Employment strategy, the third level, represents planning for the actual use of nuclear weapons in combat should deterrence fail. The most concrete manifestation is the single integrated operational plan (SIOP). The term SIOP is itself a bit misleading, because the SIOP is and always has been a complex series of different attack scenarios emphasizing varying levels of destruction and different kinds of target sets. Guidance regarding targeting priorities for the SIOP is provided by Presidential memoranda, such as President Nixons National Security Decision Memorandum (NSDM)-242 that sought to bring about limited nuclear options and President Carters aforementioned Presidential Directive 59. This guidance in turn is "spelled out in the Nuclear Weapons Employment Policy (NUWEP) issued by the Secretary of Defense."15
Within the parameters established by the NUWEP and the various Presidential memoranda, the detailed SIOP is crafted by the Joint Strategic Target Planning Staff (JSTPS), a body composed primarily of professional military officers. As a nuclear "battle plan," the SIOP serves two broad purposes. First, although its details are secret, its broad objectives are openly available through statements by public officials like former Secretary Browns announcement of P.D. 59 (he cited the priorities as "the things the Soviet leaders appear to value mostpolitical and military control, military force both nuclear and conventional, and the industrial capacity to support a war,"16 a list essentially identical to the priorities listed by Ball in the current plan, SIOP-5D) 17 and unclassified congressional testimony. Making general contours public serves the deterrent purpose of informing our adversaries of the potential kinds of destruction they might have to endure in response to their nuclear aggression. Second, the plan provides the President with a carefully elaborated set of options for fighting a nuclear war at whatever level of intensity seems appropriate.
That the planning process for employment strategy should be "designed by military men, as a military operational plan"18 comes as no surprise, since it is the militarys role to plan for, and if necessary to fight, wars. Dominance of the operational element of employment strategy by the professional military does, however, enter yet another distinct set of actors with distinct orientations to the strategy process at this level. Professional officers rarely become involved, at least publicly, in discussions over declaratory policy, and, until recently, most theoreticians have demonstrated only passing interest in employment matters beyond a general preference for counter-value or counterforce targeting. The result is to facilitate a general lack of awareness by one group about what the other is doing and, when interaction does occur, to increase the prospect that dialogue will occur within separate frames of reference.
The fact that different actors operate at the various levels of strategy facilitates independent development at each level, but there is another vexing dynamic that virtually ensures some discontinuity. That problem is the time frame within which each level operates: all three levels have distinctive and independent time lines for their activities that make it virtually impossible to synchronize them at any given time.
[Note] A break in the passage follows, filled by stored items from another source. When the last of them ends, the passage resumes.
-- pv_equiv track=rewrite | github.com/jghughes/Zwift-Solution-2025 | Thon.Goodies.Jan2025/src/jgh_formulae03.py | generate_work_rider_mapping
-- ===== SOURCE A (Python) =====
-- def generate_work_rider_mapping(n: int):
--     """
--     Generates a mapping of work riders to tasks.
--
--     The row calculation is done as follows:
--     - k: The current work rider index, starting from 1 up to n.
--     - n: The total number of work riders/tasks.
--     - j: The current task index, starting from 0 up to n-1.
--     - k + n - j - 1: This expression adjusts the row index based on the current work rider and task.
--       By subtracting j and adding n - 1, we effectively rotate the rows in the desired pattern.
--     - % n: This modulo operation ensures that the row index wraps around when it exceeds n.
--       For example, if n is 3, the row index will cycle through 1, 2, and 3.
--     - + 1: This adjusts the 0-based index (resulting from the modulo operation) to a 1-based index,
--       which matches the desired output format.
--
--     This calculation ensures that the rows are rotated in such a way that they match the specified pattern:
--     - For work_rider1, the rows are 1, 3, 2.
--     - For work_rider2, the rows are 2, 1, 3.
--     - For work_rider3, the rows are 3, 2, 1.
--
--     Args:
--         n (int): The number of work riders/tasks.
--
--     Returns:
--         dict: A dictionary mapping work riders to their respective tasks.
--     """
--     mapping = {}
--     for k in range(1, n + 1):
--         work_rider = []
--         for j in range(n):
--             row = (k + n - j - 1) % n + 1
--             col = j + 1
--             work_rider.append((f"p{row}", f"t{col}"))
--         mapping[f"work_rider{k}"] = work_rider
--     return mapping
-- ===== SOURCE B (Python) =====
-- def generate_work_rider_mapping(n: int):
--     cols = [f"t{j + 1}" for j in range(n)]
--     base = [f"p{((-j) % n) + 1}" for j in range(n)]
--     mapping = {}
--     for k in range(1, n + 1):
--         s = (k - 1) % n
--         rot = base[n - s:] + base[:n - s]
--         mapping[f"work_rider{k}"] = list(zip(rot, cols))
--     return mapping
-- ===== Notes on version B (the rewrite author's own statement) =====
-- stated objective: alternative
-- what changed: B precomputes the fixed column list and one base row-label template, then builds each rider's row by right-rotating the template via list slicing and zipping it with the columns, instead of recomputing the modulo formula at every cell.
import Mathlib
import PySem

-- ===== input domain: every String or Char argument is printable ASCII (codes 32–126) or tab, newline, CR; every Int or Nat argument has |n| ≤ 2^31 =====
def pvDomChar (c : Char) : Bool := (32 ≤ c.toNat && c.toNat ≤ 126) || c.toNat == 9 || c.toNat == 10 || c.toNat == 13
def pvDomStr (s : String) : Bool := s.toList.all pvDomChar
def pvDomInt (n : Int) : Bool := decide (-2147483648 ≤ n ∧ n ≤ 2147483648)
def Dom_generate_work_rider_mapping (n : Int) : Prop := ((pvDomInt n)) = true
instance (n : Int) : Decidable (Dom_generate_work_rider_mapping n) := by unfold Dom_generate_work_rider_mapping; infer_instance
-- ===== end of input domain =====

-- B precomputes one row-label template and emits per-rider rotations of it by slicing,
-- zipped with a fixed column list, instead of recomputing the modulo formula at every cell
-- (objective: alternative decomposition; same asymptotic cost).

-- ===== PORT A =====
def generate_work_rider_mapping (n : Int) : List (String × List (String × String)) :=
  ((PySem.List.pyRange 1 (n + 1) 1).foldl (fun mapping k =>
      let work_rider := (PySem.List.pyRange 0 n 1).foldl (fun wr j =>
        let row := PySem.Int.mod (k + n - j - 1) n + 1
        let col := j + 1
        wr ++ [("p" ++ PySem.Int.toStr row, "t" ++ PySem.Int.toStr col)]) []
      mapping.insert ("work_rider" ++ PySem.Int.toStr k) work_rider)
    PySem.Dict.empty).items

-- ===== PORT B =====
def generate_work_rider_mapping_alt (n : Int) : List (String × List (String × String)) :=
  let cols := (PySem.List.pyRange 0 n 1).map (fun j => "t" ++ PySem.Int.toStr (j + 1))
  let base := (PySem.List.pyRange 0 n 1).map (fun j => "p" ++ PySem.Int.toStr (PySem.Int.mod (-j) n + 1))
  ((PySem.List.pyRange 1 (n + 1) 1).foldl (fun mapping k =>
      let s := PySem.Int.mod (k - 1) n
      let rot := PySem.List.slice base (some (n - s)) none ++ PySem.List.slice base none (some (n - s))
      mapping.insert ("work_rider" ++ PySem.Int.toStr k) (rot.zip cols))
    PySem.Dict.empty).items

-- ===== PRECONDITION & SPEC =====
def Spec_generate_work_rider_mapping (n : Int) (out : List (String × List (String × String))) : Prop := out = generate_work_rider_mapping_alt n
instance (n : Int) (out : List (String × List (String × String))) : Decidable (Spec_generate_work_rider_mapping n out) := by unfold Spec_generate_work_rider_mapping; infer_instance

-- ===== CLAIM (what is proved, stated in full; the proofs are below) =====
def Claim_equal_generate_work_rider_mapping : Prop := ∀ (n : Int), Dom_generate_work_rider_mapping n → Spec_generate_work_rider_mapping n (generate_work_rider_mapping n)

-- ===== LEMMAS AND PROOFS =====

-- the per-rider inner lists coincide for every k the outer loop visits
lemma inner_eq (n k : Int) (h1 : 1 ≤ k) (h2 : k < n + 1) :
    ((PySem.List.pyRange 0 n 1).foldl (fun wr j =>
        wr ++ [("p" ++ PySem.Int.toStr (PySem.Int.mod (k + n - j - 1) n + 1),
                "t" ++ PySem.Int.toStr (j + 1))]) []) =
      ((PySem.List.slice ((PySem.List.pyRange 0 n 1).map (fun j => "p" ++ PySem.Int.toStr (PySem.Int.mod (-j) n + 1)))
          (some (n - PySem.Int.mod (k - 1) n)) none ++
        PySem.List.slice ((PySem.List.pyRange 0 n 1).map (fun j => "p" ++ PySem.Int.toStr (PySem.Int.mod (-j) n + 1)))
          none (some (n - PySem.Int.mod (k - 1) n))).zip
        ((PySem.List.pyRange 0 n 1).map (fun j => "t" ++ PySem.Int.toStr (j + 1)))) := by
  have hn : 0 < n := by omega
  have hs : PySem.Int.mod (k - 1) n = k - 1 := by
    rw [PySem.Int.mod_eq_emod_of_pos hn]; exact Int.emod_eq_of_lt (by omega) (by omega)
  have hm : n - PySem.Int.mod (k - 1) n = ((n - k + 1).toNat : Int) := by rw [hs]; omega
  rw [hm, PySem.List.slice_from_natCast, PySem.List.slice_to_natCast,
    PySem.List.foldl_append_singleton_eq_map]
  apply List.ext_getElem
  · simp [PySem.List.length_pyRange_one, List.length_zip]
    omega
  · intro i hL hR
    have key : ∀ a b : Int, a - b = 2 * n ∨ a - b = n →
        PySem.Int.mod a n = PySem.Int.mod b n := by
      intro a b hd
      rw [PySem.Int.mod_eq_emod_of_pos hn, PySem.Int.mod_eq_emod_of_pos hn]
      rcases hd with h | h
      · exact Int.ModEq.symm (Int.modEq_iff_dvd.mpr ⟨2, by omega⟩)
      · exact Int.ModEq.symm (Int.modEq_iff_dvd.mpr ⟨1, by omega⟩)
    simp only [List.getElem_map, List.getElem_zip, List.getElem_append,
      List.getElem_drop, List.getElem_take, PySem.List.getElem_pyRange_one,
      List.length_nil, List.length_drop, List.length_map,
            PySem.List.length_pyRange_one, Nat.not_lt_zero, Nat.sub_zero,
      zero_add, Int.sub_zero] at *
    split_ifs with hF hin
    · exact hF.elim
    · exact hF.elim
    · rw [key (k + n - (i:Int) - 1) (-((((n - k + 1).toNat + i : Nat)) : Int)) (Or.inl (by omega))]
    · rw [key (k + n - (i:Int) - 1) (-(((i - (n.toNat - (n - k + 1).toNat) : Nat)) : Int)) (Or.inr (by omega))]

-- ===== VERDICT (by name: the statement is the Claim_ definition above) =====
theorem generate_work_rider_mapping_spec : Claim_equal_generate_work_rider_mapping := by
  intro n _
  unfold Spec_generate_work_rider_mapping generate_work_rider_mapping generate_work_rider_mapping_alt
  congr 1
  apply PySem.List.foldl_congr_mem
  intro acc k hk
  rw [PySem.List.mem_pyRange_one] at hk
  rw [inner_eq n k hk.1 hk.2]
theorem assemble (segs : List Seg) : ∀ (st : PState),
    procList st segs
      = (optMap (fun t => parseBlock t.1 t.2.1 t.2.2) (segs.filterMap segBlk?)).map
          (buildFrom st (segs.filterMap segCode?)) := by
  induction segs with
  | nil => intro st; simp [procList, optMap, buildFrom, mntFrom]
  | cons s rest ih =>
    intro st
    cases s with
    | code l =>
      have h1 : procList st (Seg.code l :: rest)
          = procList { st with ic := st.ic ++ [l] } rest := rfl
      have h2 : (Seg.code l :: rest).filterMap segBlk? = rest.filterMap segBlk? := by
        simp [segBlk?]
      have h3 : (Seg.code l :: rest).filterMap segCode? = l :: rest.filterMap segCode? := by
        simp [segCode?]
      rw [h1, h2, h3, ih]
      cases hO : optMap (fun t => parseBlock t.1 t.2.1 t.2.2) (rest.filterMap segBlk?) with
      | none => rfl
      | some blocks => simp [buildFrom]
    | blk p b m =>
      have h1 : procList st (Seg.blk p b m :: rest)
          = (procStep st (Seg.blk p b m)).bind fun st' => procList st' rest := rfl
      have h2 : (Seg.blk p b m :: rest).filterMap segBlk? = (p, b, m) :: rest.filterMap segBlk? := by
        simp [segBlk?]
      have h3 : (Seg.blk p b m :: rest).filterMap segCode? = rest.filterMap segCode? := by
        simp [segCode?]
      rw [h1, h2, h3]
      rw [show optMap (fun t => parseBlock t.1 t.2.1 t.2.2) ((p, b, m) :: rest.filterMap segBlk?)
            = (parseBlock p b m).bind fun bl' =>
                (optMap (fun t => parseBlock t.1 t.2.1 t.2.2) (rest.filterMap segBlk?)).map
                  (bl' :: ·) from rfl]
      cases hp : parseBlock p b m with
      | none => simp [procStep, hp]
      | some bl =>
        rw [show procStep st (Seg.blk p b m) = (parseBlock p b m).map (fun bl =>
            (⟨st.mdt ++ bl.lines, st.mnt ++ [(bl.name, bl.pp, bl.kp, 1, st.kpdtp + 1)],
              st.kpdt ++ bl.kpdt, st.pntab.insert bl.name bl.params, st.ic,
              st.kpdtp + bl.kp⟩ : PState)) from rfl, hp]
        simp only [Option.map_some, Option.bind_some]
        rw [ih]
        cases hO : optMap (fun t => parseBlock t.1 t.2.1 t.2.2) (rest.filterMap segBlk?) with
        | none => rfl
        | some blocks => simp [buildFrom, mntFrom, add_assoc]

theorem runFrom_none (lines : List String) :
    lines.foldl (fun acc l => acc.bind fun s => stepA s l) none = none := by
  induction lines with
  | nil => rfl
  | cons l rest ih => simpa using ih
-- pv_equiv track=rewrite | github.com/daniel-reich/ubiquitous-fiesta | 8NyNftbNXd6CZCDXf_18.py | get_coin_balances
-- ===== SOURCE A (Python) =====
-- def get_coin_balances(lst1, lst2):
--   p1,p2 = 3,3
--   for c1,c2 in zip(lst1,lst2):
--     if c1=='share':
--       p1-=1
--       p2+=3
--     if c2=='share':
--       p2-=1
--       p1+=3
--   return [p1,p2]
-- ===== SOURCE B (Python) =====
-- def get_coin_balances(lst1, lst2):
--   n = min(len(lst1), len(lst2))
--   s1 = lst1[:n].count('share')
--   s2 = lst2[:n].count('share')
--   return [3 - s1 + 3*s2, 3 + 3*s1 - s2]
-- ===== Notes on version B (the rewrite author's own statement) =====
-- stated objective: simpler
-- what changed: Replaces the element-by-element accumulating loop over zip(lst1,lst2) with aggregate counting of 'share' in each list truncated to the shorter length, then a closed-form arithmetic expression for the two balances.
import Mathlib
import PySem

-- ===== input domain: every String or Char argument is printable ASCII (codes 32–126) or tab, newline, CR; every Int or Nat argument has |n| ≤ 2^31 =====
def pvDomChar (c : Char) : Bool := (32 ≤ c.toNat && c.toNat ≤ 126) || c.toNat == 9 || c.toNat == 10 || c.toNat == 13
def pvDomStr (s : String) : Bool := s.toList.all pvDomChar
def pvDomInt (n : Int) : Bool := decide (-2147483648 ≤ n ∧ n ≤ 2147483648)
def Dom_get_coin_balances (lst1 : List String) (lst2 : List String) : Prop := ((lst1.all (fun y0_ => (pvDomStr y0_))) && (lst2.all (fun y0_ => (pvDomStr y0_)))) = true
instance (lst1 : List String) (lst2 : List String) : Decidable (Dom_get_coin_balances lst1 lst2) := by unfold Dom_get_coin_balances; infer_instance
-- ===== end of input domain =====

-- B replaces the accumulating loop over zip with counts of 'share' on the truncated lists plus a closed-form expression (objective: simpler).


-- ===== PORT A =====
-- literal transliteration: fold over zip lst1 lst2, updating (p1,p2) with the two independent ifs
def get_coin_balances (lst1 : List String) (lst2 : List String) : List Int :=
  let st := (lst1.zip lst2).foldl (fun (p : Int × Int) (c : String × String) =>
    let p := if c.1 = "share" then (p.1 - 1, p.2 + 3) else p
    let p := if c.2 = "share" then (p.1 + 3, p.2 - 1) else p
    p) (3, 3)
  [st.1, st.2]

-- ===== PORT B =====
def get_coin_balances_alt (lst1 : List String) (lst2 : List String) : List Int :=
  let n := min lst1.length lst2.length
  let s1 : Int := ((lst1.take n).count "share" : Nat)
  let s2 : Int := ((lst2.take n).count "share" : Nat)
  [3 - s1 + 3 * s2, 3 + 3 * s1 - s2]

-- ===== PRECONDITION & SPEC =====
def Spec_get_coin_balances (lst1 : List String) (lst2 : List String) (out : List Int) : Prop := out = get_coin_balances_alt lst1 lst2
instance (lst1 : List String) (lst2 : List String) (out : List Int) : Decidable (Spec_get_coin_balances lst1 lst2 out) := by unfold Spec_get_coin_balances; infer_instance

-- ===== CLAIM (what is proved, stated in full; the proofs are below) =====
def Claim_equal_get_coin_balances : Prop := ∀ (lst1 : List String) (lst2 : List String), Dom_get_coin_balances lst1 lst2 → Spec_get_coin_balances lst1 lst2 (get_coin_balances lst1 lst2)

-- ===== LEMMAS AND PROOFS =====

-- invariant: the fold's state from any start (a,b) is (a - s1 + 3*s2, b + 3*s1 - s2),
-- where s1/s2 count 'share' in the components of the zipped pairs
lemma gcb_fold (ps : List (String × String)) (a b : Int) :
    ps.foldl (fun (p : Int × Int) (c : String × String) =>
      let p := if c.1 = "share" then (p.1 - 1, p.2 + 3) else p
      let p := if c.2 = "share" then (p.1 + 3, p.2 - 1) else p
      p) (a, b)
    = (a - ((ps.map Prod.fst).count "share" : Nat) + 3 * ((ps.map Prod.snd).count "share" : Nat),
       b + 3 * ((ps.map Prod.fst).count "share" : Nat) - ((ps.map Prod.snd).count "share" : Nat)) := by
  induction ps generalizing a b with
  | nil => simp
  | cons hd tl ih =>
    simp only [List.foldl_cons, List.map_cons, List.count_cons]
    by_cases h1 : hd.1 = "share" <;> by_cases h2 : hd.2 = "share" <;>
      simp [h1, h2, ih, Prod.ext_iff] <;> constructor <;> ring

lemma zip_map_fst (l1 l2 : List String) :
    (l1.zip l2).map Prod.fst = l1.take (min l1.length l2.length) := by
  induction l1 generalizing l2 with
  | nil => simp
  | cons h t ih => cases l2 with
    | nil => simp
    | cons h2 t2 => simp [ih, Nat.succ_min_succ]

lemma zip_map_snd (l1 l2 : List String) :
    (l1.zip l2).map Prod.snd = l2.take (min l1.length l2.length) := by
  induction l1 generalizing l2 with
  | nil => simp
  | cons h t ih => cases l2 with
    | nil => simp
    | cons h2 t2 => simp [ih, Nat.succ_min_succ]

-- ===== VERDICT (by name: the statement is the Claim_ definition above) =====
theorem get_coin_balances_spec : Claim_equal_get_coin_balances := by
  intro lst1 lst2 _
  unfold Spec_get_coin_balances get_coin_balances get_coin_balances_alt
  simp only [gcb_fold, zip_map_fst, zip_map_snd]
Declaratory statements of strategy have the least sensitive constraints imposed by time: a President or Secretary of Defense can issue statements of declaratory strategy whenever he deems it appropriate. Certainly, there are constraints arising from the other levels and externally. A President cannot change strategies too often without appearing indecisive or foolish, and strategy must reflect judgements about what the public will support. Declaratory formulations also reflect the state of activity in the other levels of strategy in two distinct ways. First, declaratory strategy must reflect the current state of the art at other levels, or the declaration will lack credibility (for example, even if one has the perceived will to carry out a strategy, one must also have the hardware).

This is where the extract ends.